20th-Century Music: Styles, Composers, and Influences
Impressionism
Composers: Debussy, Delius, Ravel
Impressionism is characterized by a blurring of classical forms, exaggerated attention to musical color, and a focus on modal and chromatic progressions rather than tonal ones. Interestingly, symbolist poets had a greater influence on these composers than impressionistic art did.
Expressionism
Composers: Schoenberg, Webern, Hindemith, Ives
Expressionism features a high level of dissonance, extreme contrasts of dynamics, constant changing of textures, “distorted” melodies and harmonies, and angular melodies with wide leaps. Expressionist painters and artists used color and jarring images. Expressionists were influenced by various artists and sources, including Edvard Munch, Vincent van Gogh, and African art.
Atonality
Schoenberg referred to this as “Pantonal.” Atonality is seen in Expressionism and is defined as music without tonality, or music that is centered around no central key or scale.
Serial Music
Composers: Babbit, Webern, Stockhausen
Serial music is a method of composition in which various musical elements such as pitch, rhythm, dynamics, and tone color may be put in order according to a fixed series.
Twelve-Tone Music
Composers: Schoenberg, Ives
Twelve-tone music is produced by a compositional procedure of the 20th century based upon the free use of all twelve tones of the chromatic scale without a central tone or tonic.
Neo-Classicism
Composers: Berger, Chavez, Gabaye
Neo-Classicism refers to 20th-century composers who used the forms and thematic processes of the Classical era of music.
Neo-Romanticism
Composers: Shostakovich, Britten, Barber, Walton
Neo-Romanticism is a compositional style of the 20th century embodying the techniques and characteristics of the Romantic period (19th century) but incorporated into a 20th-century idiom.
British Renaissance
Composers: Byrd, Des Prez, Dowland, Milano
The Renaissance is a period from the 14th to the 17th century, considered the bridge between the Middle Ages and Modern history. Key features include the philosophy of humanism, the invention of the movable printing press, the decline of Catholicism, and figures like Da Vinci.

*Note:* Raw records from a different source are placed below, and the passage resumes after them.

-- pv_equiv track=rewrite | github.com/fuhao23/BSTS-Net | utils/DataUtils.py | getSegByDirs
-- ===== SOURCE A (Python) =====
-- def getSegByDirs(data):
--     res=list()
--     cur_dir=data[0]
--     cur_start=0
--     for d_index,d_item in enumerate(data):
--         if d_item!=cur_dir:
--             res.append([cur_start,d_index])
--             cur_start=d_index
--             cur_dir=d_item
--     res.append([cur_start,len(data)])
--     return res
-- ===== SOURCE B (Python) =====
-- def getSegByDirs(data):
--     changes = [i for i, (x, y) in enumerate(zip(data, data[1:]), 1) if x != y]
--     bounds = [0] + changes + [len(data)]
--     return [[a, b] for a, b in zip(bounds, bounds[1:])]
-- ===== Notes on version B (the rewrite author's own statement) =====
-- stated objective: alternative
-- what changed: Replaces A's stateful single scan (tracking current direction and segment start) with a two-phase boundary computation: collect all change indices from consecutive pairs, then zip adjacent boundaries into segments.
import Mathlib
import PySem

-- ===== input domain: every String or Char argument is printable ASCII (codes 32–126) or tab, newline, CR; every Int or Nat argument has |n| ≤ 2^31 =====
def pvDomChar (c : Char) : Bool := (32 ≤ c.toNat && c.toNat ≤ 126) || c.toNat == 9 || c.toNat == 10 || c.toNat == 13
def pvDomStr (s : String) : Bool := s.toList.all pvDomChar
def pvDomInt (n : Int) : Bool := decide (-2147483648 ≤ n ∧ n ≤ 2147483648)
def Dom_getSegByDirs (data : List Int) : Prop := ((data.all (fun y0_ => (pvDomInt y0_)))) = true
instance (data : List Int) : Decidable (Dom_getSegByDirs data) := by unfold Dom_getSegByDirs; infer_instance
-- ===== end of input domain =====

-- B replaces A's stateful single scan with a two-phase boundary computation (change
-- indices, then zip adjacent boundaries); equal return value on all nonempty inputs.

-- ===== PORT A =====
def getSegByDirs (data : List Int) : List (List Int) :=
  let cur0 : Int := (PySem.List.pyGet? data 0).getD 0   -- data[0]; Pre_ excludes the IndexError case data = []
  let st := (PySem.List.enumerate data 0).foldl
    (fun (st : List (List Int) × Int × Int) p =>
      if p.2 ≠ st.2.1 then (st.1 ++ [[st.2.2, p.1]], p.2, p.1) else st)
    ([], cur0, 0)
  st.1 ++ [[st.2.2, (data.length : Int)]]

-- ===== PORT B =====
def getSegByDirs_alt (data : List Int) : List (List Int) :=
  let changes := ((PySem.List.enumerate (data.zip data.tail) 1).filter
      (fun p => p.2.1 ≠ p.2.2)).map (·.1)
  let bounds := [0] ++ changes ++ [(data.length : Int)]
  (bounds.zip bounds.tail).map (fun p => [p.1, p.2])

-- ===== PRECONDITION & SPEC =====
-- Pre_ excludes only the empty list, on which A raises IndexError (data[0]).
def Pre_getSegByDirs (data : List Int) : Prop := data ≠ []
instance (data : List Int) : Decidable (Pre_getSegByDirs data) := by unfold Pre_getSegByDirs; infer_instance
def pvWitness_getSegByDirs : List Int := [1, 1, -1]

def Spec_getSegByDirs (data : List Int) (out : List (List Int)) : Prop := out = getSegByDirs_alt data
instance (data : List Int) (out : List (List Int)) : Decidable (Spec_getSegByDirs data out) := by unfold Spec_getSegByDirs; infer_instance

-- ===== CLAIM (what is proved, stated in full; the proofs are below) =====
def Claim_equal_getSegByDirs : Prop := ∀ (data : List Int), Dom_getSegByDirs data → Pre_getSegByDirs data → Spec_getSegByDirs data (getSegByDirs data)

-- ===== LEMMAS AND PROOFS =====

-- Reference recursion: segments of the suffix `xs` starting at index `i`,
-- with current run value `dir` and current run start `s` (final end not yet appended).
def segsFrom (dir s i : Int) : List Int → List (List Int)
  | [] => [[s, i]]
  | x :: xs => if x ≠ dir then [s, i] :: segsFrom x i (i+1) xs else segsFrom dir s (i+1) xs

-- Reference recursion for B's change indices: `prev` is the element at index i-1.
def chgs (prev i : Int) : List Int → List Int
  | [] => []
  | y :: ys => if y ≠ prev then i :: chgs y (i+1) ys else chgs y (i+1) ys

def zipSegs (l : List Int) : List (List Int) := (l.zip l.tail).map (fun p => [p.1, p.2])

theorem zipSegs_cons (a b : Int) (l : List Int) :
    zipSegs (a :: b :: l) = [a, b] :: zipSegs (b :: l) := by
  simp [zipSegs]

theorem foldA (xs : List Int) : ∀ (res : List (List Int)) (dir s i : Int),
    (((PySem.List.enumerate xs i).foldl
      (fun (st : List (List Int) × Int × Int) p =>
        if p.2 ≠ st.2.1 then (st.1 ++ [[st.2.2, p.1]], p.2, p.1) else st)
      (res, dir, s)).1 ++
      [[((PySem.List.enumerate xs i).foldl
        (fun (st : List (List Int) × Int × Int) p =>
          if p.2 ≠ st.2.1 then (st.1 ++ [[st.2.2, p.1]], p.2, p.1) else st)
        (res, dir, s)).2.2, i + (xs.length : Int)]]) = res ++ segsFrom dir s i xs := by
  induction xs with
  | nil => intro res dir s i; simp [PySem.List.enumerate_nil, segsFrom]
  | cons x xs ih =>
    intro res dir s i
    rw [PySem.List.enumerate_cons]
    simp only [List.foldl_cons, segsFrom]
    have hlen : (((x :: xs).length : Int)) = (xs.length : Int) + 1 := by simp
    rw [hlen, show i + ((xs.length : Int) + 1) = (i + 1) + (xs.length : Int) from by ring]
    by_cases h : x = dir
    · rw [if_neg (fun hn => hn h), if_neg (fun hn => hn h)]
      exact ih res dir s (i + 1)
    · rw [if_pos h, if_pos h]
      rw [ih (res ++ [[s, i]]) x i (i + 1)]
      simp

theorem chgsB (xs : List Int) : ∀ (prev i : Int),
    ((PySem.List.enumerate ((prev :: xs).zip xs) i).filter
      (fun p => p.2.1 ≠ p.2.2)).map (·.1) = chgs prev i xs := by
  induction xs with
  | nil => intro prev i; simp [PySem.List.enumerate_nil, chgs]
  | cons y ys ih =>
    intro prev i
    simp only [List.zip_cons_cons, PySem.List.enumerate_cons, List.filter_cons, chgs]
    by_cases h : y = prev
    · subst h
      simpa using ih y (i+1)
    · have h2 : prev ≠ y := Ne.symm h
      simp only [ne_eq, h2, not_false_eq_true, decide_true, if_pos, h, List.map_cons]
      rw [ih y (i+1)]

theorem segs_eq_zip (xs : List Int) : ∀ (dir s i : Int),
    segsFrom dir s i xs = zipSegs (s :: chgs dir i xs ++ [i + (xs.length : Int)]) := by
  induction xs with
  | nil => intro dir s i; simp [segsFrom, chgs, zipSegs]
  | cons x xs ih =>
    intro dir s i
    simp only [segsFrom, chgs, List.length_cons]
    have harith : i + ((xs.length : Int) + 1) = (i + 1) + (xs.length : Int) := by ring
    push_cast
    rw [harith]
    by_cases h : x = dir
    · simp only [h, ne_eq, not_true_eq_false, if_false]
      exact ih dir s (i+1)
    · simp only [ne_eq, h, not_false_eq_true, if_true]
      have : (s :: (i :: chgs x (i+1) xs) ++ [(i+1) + (xs.length : Int)]) =
          s :: i :: (chgs x (i+1) xs ++ [(i+1) + (xs.length : Int)]) := by simp
      rw [this, zipSegs_cons]
      rw [ih x i (i+1)]
      simp

-- ===== VERDICT (by name: the statement is the Claim_ definition above) =====
theorem getSegByDirs_spec : Claim_equal_getSegByDirs := by
  intro data _ hpre
  unfold Spec_getSegByDirs getSegByDirs getSegByDirs_alt
  obtain ⟨d, tl, rfl⟩ : ∃ d tl, data = d :: tl := by
    cases data with
    | nil => exact absurd rfl hpre
    | cons d tl => exact ⟨d, tl, rfl⟩
  simp only []
  have hget : (PySem.List.pyGet? (d :: tl) 0).getD 0 = d := by
    simp [PySem.List.pyGet?, PySem.List.pyIdx?]
  rw [hget]
  have hA := foldA (d :: tl) [] d 0 0
  simp only [List.nil_append, zero_add] at hA
  rw [hA]
  have hseg : segsFrom d 0 0 (d :: tl) = segsFrom d 0 1 tl := by
    simp [segsFrom]
  rw [hseg, segs_eq_zip]
  have htl : (d :: tl).zip (d :: tl).tail = (d :: tl).zip tl := by simp
  rw [htl, chgsB tl d 1]
  simp only [zipSegs, List.length_cons, List.singleton_append]
  push_cast
  rw [show ((tl.length : Int) + 1) = 1 + (tl.length : Int) from by ring]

Folk Music and its Importance to Choral Music
Folk music is a term used to describe music of the common people that has been passed on by memorization or repetition rather than by writing, and has deep roots in its own culture. Its ever-changing and varying nature is deeply significant to the members of the culture to which it belongs. Folk music created new genres, patterns, rhythms, styles, and arrangements. It also brought about new choral composers who wanted to stay true to the form.
“Chance” Music and its Influence on Contemporary Choral Composers
Aleatory music, also called chance music, is 20th-century music in which chance or indeterminate elements are left for the performer to realize. This includes strictly demarcated areas for improvisation according to specific directions and also unstructured pieces consisting of vague directives. Current composers have more freedom to write outside the norm, as seen in the works of Ives. Chance music allows players and performers to vary the piece themselves, giving more personal meaning and depth to a performance.
Pointillism
Composer: Webern
In Pointillism, different musical notes are made in seclusion, rather than in a linear sequence, giving a sound texture like the painting version of Pointillism. This type of music is also known as punctualism or klangfarbenmelodie.
The Relationship of Music to Art in the Contemporary Period
The Contemporary Era was formed during the last quarter of the nineteenth century through a painting movement called Impressionism. Around 1870, a group of French painters rejected the Romantic Era. This period features:
- Fewer lyrical melodies than other periods
- Dissonant harmonies
- Complex rhythms
- Percussiveness
- Greater use of percussion, brass, and woodwind instruments
- Use of synthetic and electronic sounds
Artists and musicians used the arts to self-express and push boundaries to discover more forms and styles that are now seen today.